We haven't got any more time for pipe dreams. Their current agreement with the Liberals (which please recall has also been signed by THEM, and was probably THEIR idea) is the best possible thing they can do, and demonstrably the most effective for their declared aims of helping people first and foremost. Right? Or is it actually mainly wanting to WIN?
So if you want to do something, support that coalition continuing, and better yet, push for formalizing it by uniting the left.
It's math, and the only surefire way to keep political power AWAY from our common nemesis.
My sentiments exactly Rufus. "Pious platitudes" for sure; a priest comes to mind here, preaching "morality" while the blatant "bothsidesism" totally reflects the "ivory tower" of academia.
It's also a reminder of how universities best exemplify the "silos" we now talk about. Maybe if this was a political science prof there would be more awareness? Not even sure of that though because I follow two such people from two universities here and both tiptoe around the stark political reality that now exists. Smith's sheer outrageousness has loosened one's tongue enough to use some humour but she still leads with the classic academic style of objective analysis.
As I keep saying, clearly no one knows what to do with the unprecedented, including when that thin veil of our common civility is breached, based as it is on at least showing nominal respect for each other and our institutions. The universities have held out though with their "academic integrity" largely intact, maybe because a central premise comes from an intellectual taboo against "ad hominem attacks" above all else. But their gates are being stormed now too in the right wing charge for "free speech."

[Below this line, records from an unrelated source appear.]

-- pv_equiv track=rewrite | github.com/XSorensen/AoC-2024 | Day 2/challenge.py | dupe_array_without_index
-- ===== SOURCE A (Python) =====
-- def dupe_array_without_index(arr, index):
--     arr_len = len(arr)
--
--     if(index < 0 or index >= arr_len):
--         raise IndexError(f"Index {index} out of range of array of length {arr_len}")
--
--     ret_arr = [None] * (arr_len - 1)
--
--     assert(len(ret_arr) == len(arr) - 1)
--
--     for i in range(0, index):
--         ret_arr[i] = arr[i]
--
--     for i in range(index + 1, arr_len):
--         ret_arr[i - 1] = arr[i]
--
--     return ret_arr
-- ===== SOURCE B (Python) =====
-- def dupe_array_without_index(arr, index):
--     arr_len = len(arr)
--     if index < 0 or index >= arr_len:
--         raise IndexError(f"Index {index} out of range of array of length {arr_len}")
--     return list(arr[:index]) + list(arr[index + 1:])
-- ===== Notes on version B (the rewrite author's own statement) =====
-- stated objective: simpler
-- what changed: Replaces the preallocated [None]*(n-1) buffer filled by two index-arithmetic loops with a single slice concatenation arr[:index] + arr[index+1:].
import Mathlib
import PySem

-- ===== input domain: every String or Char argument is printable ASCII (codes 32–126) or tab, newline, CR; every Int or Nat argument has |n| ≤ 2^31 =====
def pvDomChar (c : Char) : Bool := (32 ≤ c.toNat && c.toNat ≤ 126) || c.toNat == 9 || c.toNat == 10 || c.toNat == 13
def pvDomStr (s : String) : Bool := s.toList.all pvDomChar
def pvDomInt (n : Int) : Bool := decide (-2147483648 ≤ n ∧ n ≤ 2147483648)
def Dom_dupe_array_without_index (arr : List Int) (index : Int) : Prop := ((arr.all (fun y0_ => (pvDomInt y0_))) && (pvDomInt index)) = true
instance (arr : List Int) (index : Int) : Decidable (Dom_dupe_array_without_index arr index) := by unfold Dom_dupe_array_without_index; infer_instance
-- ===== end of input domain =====

-- B changes A's preallocated buffer filled by two index loops into a slice concatenation (simpler decomposition).

-- ===== PORT A =====
-- [None] * (arr_len - 1) is modelled as a list of 0 placeholders: under Pre_ every slot
-- is overwritten by the two loops below, so the placeholder value is never observable.
def dupe_array_without_index (arr : List Int) (index : Int) : List Int :=
  let arr_len : Int := arr.length
  -- if index < 0 or index >= arr_len: raise IndexError  (excluded by Pre_)
  let ret_arr : List Int := List.replicate (arr_len - 1).toNat 0
  let ret_arr := (PySem.List.pyRange 0 index 1).foldl
    (fun r i => PySem.List.pySetD r i (PySem.List.pyGetD arr i 0)) ret_arr
  let ret_arr := (PySem.List.pyRange (index + 1) arr_len 1).foldl
    (fun r i => PySem.List.pySetD r (i - 1) (PySem.List.pyGetD arr i 0)) ret_arr
  ret_arr

-- ===== PORT B =====
def dupe_array_without_index_alt (arr : List Int) (index : Int) : List Int :=
  -- arr_len = len(arr); if index < 0 or index >= arr_len: raise IndexError  (excluded by Pre_)
  PySem.List.slice arr none (some index) ++ PySem.List.slice arr (some (index + 1)) none

-- ===== PRECONDITION & SPEC =====
-- Pre_ excludes exactly the inputs on which A raises IndexError (index out of range).
def Pre_dupe_array_without_index (arr : List Int) (index : Int) : Prop :=
  0 ≤ index ∧ index < arr.length
instance (arr : List Int) (index : Int) : Decidable (Pre_dupe_array_without_index arr index) := by
  unfold Pre_dupe_array_without_index; infer_instance

def pvWitness_dupe_array_without_index : List Int × Int := ([3, 1, 4, 1, 5], 2)

def Spec_dupe_array_without_index (arr : List Int) (index : Int) (out : List Int) : Prop := out = dupe_array_without_index_alt arr index
instance (arr : List Int) (index : Int) (out : List Int) : Decidable (Spec_dupe_array_without_index arr index out) := by unfold Spec_dupe_array_without_index; infer_instance

-- ===== CLAIM (what is proved, stated in full; the proofs are below) =====
def Claim_equal_dupe_array_without_index : Prop := ∀ (arr : List Int) (index : Int), Dom_dupe_array_without_index arr index → Pre_dupe_array_without_index arr index → Spec_dupe_array_without_index arr index (dupe_array_without_index arr index)

-- ===== LEMMAS AND PROOFS =====

-- Loop 1: after `for i in range(0, k): ret[i] = arr[i]`, the buffer r becomes arr.take k ++ r.drop k.
theorem pv_loop1_eq (arr : List Int) (k : Nat) (r : List Int)
    (hk : k ≤ arr.length) (hr : k ≤ r.length) :
    (PySem.List.pyRange 0 (k : Int) 1).foldl
      (fun r i => PySem.List.pySetD r i (PySem.List.pyGetD arr i 0)) r
    = arr.take k ++ r.drop k := by
  induction k with
  | zero => simp [PySem.List.pyRange]
  | succ k ih =>
    have hk' : k < arr.length := by omega
    have hr' : k < r.length := by omega
    have hrng : PySem.List.pyRange 0 ((k : Int) + 1) 1
        = PySem.List.pyRange 0 (k : Int) 1 ++ [(k : Int)] :=
      PySem.List.pyRange_one_succ_right (by omega)
    push_cast
    rw [hrng, List.foldl_append, ih (by omega) (by omega)]
    simp only [List.foldl_cons, List.foldl_nil, PySem.List.pySetD_natCast,
      PySem.List.pyGetD_natCast]
    rw [List.set_append_right _ _ (by simp only [List.length_take]; omega)]
    simp only [List.length_take]
    have hd : r.drop k = r[k] :: r.drop (k + 1) := List.drop_eq_getElem_cons hr'
    rw [hd, Nat.min_eq_left (by omega), Nat.sub_self, List.set_cons_zero,
      List.getD_eq_getElem _ _ hk']
    have ht : arr.take (k + 1) = arr.take k ++ [arr[k]] := by
      rw [List.take_add_one, List.getElem?_eq_getElem hk']; rfl
    rw [ht, List.append_assoc]; rfl

theorem pv_loop2_eq (arr : List Int) (k j : Nat) (s : List Int)
    (hj : k + 1 + j ≤ arr.length) (hs : k + j ≤ s.length) :
    (PySem.List.pyRange ((k : Int) + 1) ((k : Int) + 1 + (j : Int)) 1).foldl
      (fun r i => PySem.List.pySetD r (i - 1) (PySem.List.pyGetD arr i 0)) s
    = s.take k ++ (arr.drop (k + 1)).take j ++ s.drop (k + j) := by
  induction j with
  | zero => simp [PySem.List.pyRange]
  | succ j ih =>
    have hrng : PySem.List.pyRange ((k : Int) + 1) ((k : Int) + 1 + (j : Int) + 1) 1
        = PySem.List.pyRange ((k : Int) + 1) ((k : Int) + 1 + (j : Int)) 1
          ++ [(k : Int) + 1 + (j : Int)] :=
      PySem.List.pyRange_one_succ_right (by omega)
    push_cast
    rw [show (k : Int) + 1 + ((j : Int) + 1) = (k : Int) + 1 + (j : Int) + 1 by ring,
      hrng, List.foldl_append, ih (by omega) (by omega)]
    simp only [List.foldl_cons, List.foldl_nil]
    have hkj : k + j < s.length := by omega
    have hka : k + 1 + j < arr.length := by omega
    have hidx : (k : Int) + 1 + (j : Int) - 1 = ((k + j : Nat) : Int) := by push_cast; ring
    have hget : (k : Int) + 1 + (j : Int) = ((k + 1 + j : Nat) : Int) := by push_cast; ring
    rw [hidx, hget, PySem.List.pySetD_natCast, PySem.List.pyGetD_natCast]
    have hlen : (s.take k ++ (arr.drop (k + 1)).take j).length = k + j := by
      simp only [List.length_append, List.length_take, List.length_drop]; omega
    rw [List.append_assoc, List.set_append_right _ _ (by simp only [List.length_take]; omega)]
    have hlt : (List.take k s).length = k := by simp only [List.length_take]; omega
    have hjl : (List.take j (List.drop (k + 1) arr)).length = j := by
      simp only [List.length_take, List.length_drop]; omega
    rw [hlt, Nat.add_sub_cancel_left,
      List.set_append_right _ _ (by omega), hjl, Nat.sub_self]
    have hd : s.drop (k + j) = s[k + j] :: s.drop (k + j + 1) := List.drop_eq_getElem_cons hkj
    rw [hd, List.set_cons_zero, List.getD_eq_getElem _ _ hka]
    have hXj : (List.drop (k + 1) arr)[j]'(by simp only [List.length_drop]; omega)
        = arr[k + 1 + j] := by
      rw [List.getElem_drop]
    have ht : (List.drop (k + 1) arr).take (j + 1)
        = (List.drop (k + 1) arr).take j ++ [arr[k + 1 + j]] := by
      rw [List.take_add_one, List.getElem?_eq_getElem (by simp only [List.length_drop]; omega),
        hXj]; rfl
    rw [ht, show k + (j + 1) = k + j + 1 by ring]
    simp [List.append_assoc]

-- ===== VERDICT (by name: the statement is the Claim_ definition above) =====
theorem dupe_array_without_index_spec : Claim_equal_dupe_array_without_index := by
  intro arr index _ hpre
  obtain ⟨h0, hlt⟩ := hpre
  have hik : index = (index.toNat : Int) := (Int.toNat_of_nonneg h0).symm
  generalize hkk : index.toNat = k at hik
  have hk : k < arr.length := by omega
  unfold Spec_dupe_array_without_index dupe_array_without_index dupe_array_without_index_alt
  simp only []
  rw [hik, PySem.List.slice_to arr (by omega), PySem.List.slice_from arr (by omega)]
  rw [show ((k : Int)).toNat = k by omega, show ((k : Int) + 1).toNat = k + 1 by omega]
  rw [show ((arr.length : Int) - 1).toNat = arr.length - 1 by omega]
  rw [pv_loop1_eq arr k _ (by omega) (by simp only [List.length_replicate]; omega)]
  rw [show (arr.length : Int) = (k : Int) + 1 + ((arr.length - (k + 1) : Nat) : Int) by omega]
  rw [pv_loop2_eq arr k (arr.length - (k + 1)) _ (by omega)
    (by simp only [List.length_append, List.length_take, List.length_drop, List.length_replicate]; omega)]
  have hslen : (arr.take k ++ (List.replicate (arr.length - 1) (0 : Int)).drop k).length
      = arr.length - 1 := by
    simp only [List.length_append, List.length_take, List.length_drop, List.length_replicate]; omega
  have hd : (arr.take k ++ (List.replicate (arr.length - 1) (0 : Int)).drop k).drop
      (k + (arr.length - (k + 1))) = [] := List.drop_eq_nil_of_le (by rw [hslen]; omega)
  have ht : (arr.take k ++ (List.replicate (arr.length - 1) (0 : Int)).drop k).take k
      = arr.take k := by
    rw [List.take_append_of_le_length (by simp only [List.length_take]; omega),
      List.take_take, Nat.min_self]
  have htk : (arr.drop (k + 1)).take (arr.length - (k + 1)) = arr.drop (k + 1) :=
    List.take_of_length_le (by simp only [List.length_drop]; omega)
  rw [hd, ht, htk, List.append_nil]
lemma build_eq (matrix : List (List Int)) (n : Nat) : ∀ (k : Nat), k ≤ matrix.length →
    (List.range k).foldl (fun acc (i : Nat) =>
        acc ++ [(List.range n).map (fun (j : Nat) =>
          if PySem.List.pyGetD (PySem.List.pyGetD matrix (i : Int) []) (j : Int) 0 == 0 then (0 : Int)
          else if 0 < i then 1 + PySem.List.pyGetD (PySem.List.pyGetD acc ((i : Int) - 1) []) (j : Int) 0
          else 1)]) ([] : List (List Int))
      = hseq n (matrix.take k) (List.replicate n 0) := by
  intro k
  induction k with
  | zero => intro _; rfl
  | succ k ih =>
    intro hk
    have hk' : k < matrix.length := hk
    rw [List.range_succ, List.foldl_append, ih (by omega), List.foldl_cons, List.foldl_nil,
      List.take_add_one, List.getElem?_eq_getElem hk']
    simp only [Option.toList_some]
    rw [hseq_append]
    congr 1
    have hm1 : PySem.List.pyGetD matrix (k : Int) [] = matrix[k] := by
      rw [PySem.List.pyGetD_natCast, List.getD_eq_getElem _ _ hk']
    congr 1
    rw [hrow]
    refine (List.map_congr_left ?_)
    intro j hj
    by_cases hk0 : k = 0
    · subst hk0
      have hz : PySem.List.pyGetD (lastH n (List.take 0 matrix) (List.replicate n 0)) (j : Int) 0 = 0 := by
        show PySem.List.pyGetD (List.replicate n 0) (j : Int) 0 = 0
        rw [PySem.List.pyGetD_natCast]
        rcases getD_zero_or_mem (List.replicate n 0) j with h | h
        · exact h
        · exact List.eq_of_mem_replicate h
      rw [hm1, hz]
      by_cases hx : (PySem.List.pyGetD (matrix[0]) (j : Int) 0) = 0
      · simp [hx]
      · simp
    · have hkpos : 0 < k := Nat.pos_of_ne_zero hk0
      have hL : (hseq n (List.take k matrix) (List.replicate n 0)).length = k := by
        rw [hseq_len, List.length_take]; omega
      have hprev : PySem.List.pyGetD (hseq n (List.take k matrix) (List.replicate n 0)) ((k : Int) - 1) []
          = lastH n (List.take k matrix) (List.replicate n 0) := by
        have hcast : ((k : Int) - 1) = ((k - 1 : Nat) : Int) := by omega
        rw [hcast, PySem.List.pyGetD_natCast, ← lastH_eq,
          List.getD_eq_getElem _ _ (by omega), List.getLastD_eq_getLast?, List.getLast?_eq_getElem?,
          List.getElem?_eq_getElem (by omega)]
        simp [hL]
      rw [hm1, hprev]
      by_cases hx : (PySem.List.pyGetD (matrix[k]) (j : Int) 0) = 0
      · simp [hx]
      · simp [hkpos, add_comm]

-- ===== VERDICT (by name: the statement is the Claim_ definition above) =====
theorem largestSubmatrix_spec : Claim_equal_largestSubmatrix := by
  intro matrix _ _
  unfold Spec_largestSubmatrix
  rw [alt_eq]
  rw [glue matrix.length ((PySem.List.pyGetD matrix 0 []).length) matrix
    (List.replicate ((PySem.List.pyGetD matrix 0 []).length) 0) 0 le_rfl le_rfl
    (fun x hx => by
      rw [List.eq_of_mem_replicate hx]
      exact ⟨le_rfl, by simp⟩)]
  simp only [largestSubmatrix]
  rw [build_eq matrix ((PySem.List.pyGetD matrix 0 []).length) matrix.length le_rfl,
    List.take_length]
  rfl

The bottom line is that we all know what ALL the so-called "ideas" on the right are now, enough to know that NOT ONE is worthy of even a minute of further "discussion."
There really is a problem in western society when a blatantly corrupt politician like Trump still attracts enough supporters to possibly win the presidency. It's a race against time and it remains to be seen if he will face his many charges, and the evidence presented, before trump isngiven the chance to end democracy in his country. It's obvious that some people are incapable of sensing reality when trump's increasingly pointless and deranged rants aren't turning people away. Any politician so possessed by hatred and anger that he ends his Christmas message with, "I hope they all burn in hell," isn't capable of respecting or listening to anyone who disagrees with his perverted worldview. We are in dangerous times and history has shown us that we never truly address a problem until disaster has struck. There will come a day when billionaire owned media organizations once again reflect a real diversity of opinion and return to a focus on investigative journalism and reporting the news. The era of the media baron will end. The demise of the post-truth era is inevitable because lies can't change physics and biology. Lies will result in a climate that the average person can't survive, totalitarianism that takes away the freedoms that the populists are so afraid of losing, and war that murders the children who we need to rebuild our society. Sorry, that got a bit dark, but if you look around... those seeds are already sprouting. We have to act before the worst happens and if we do I think that will be a first.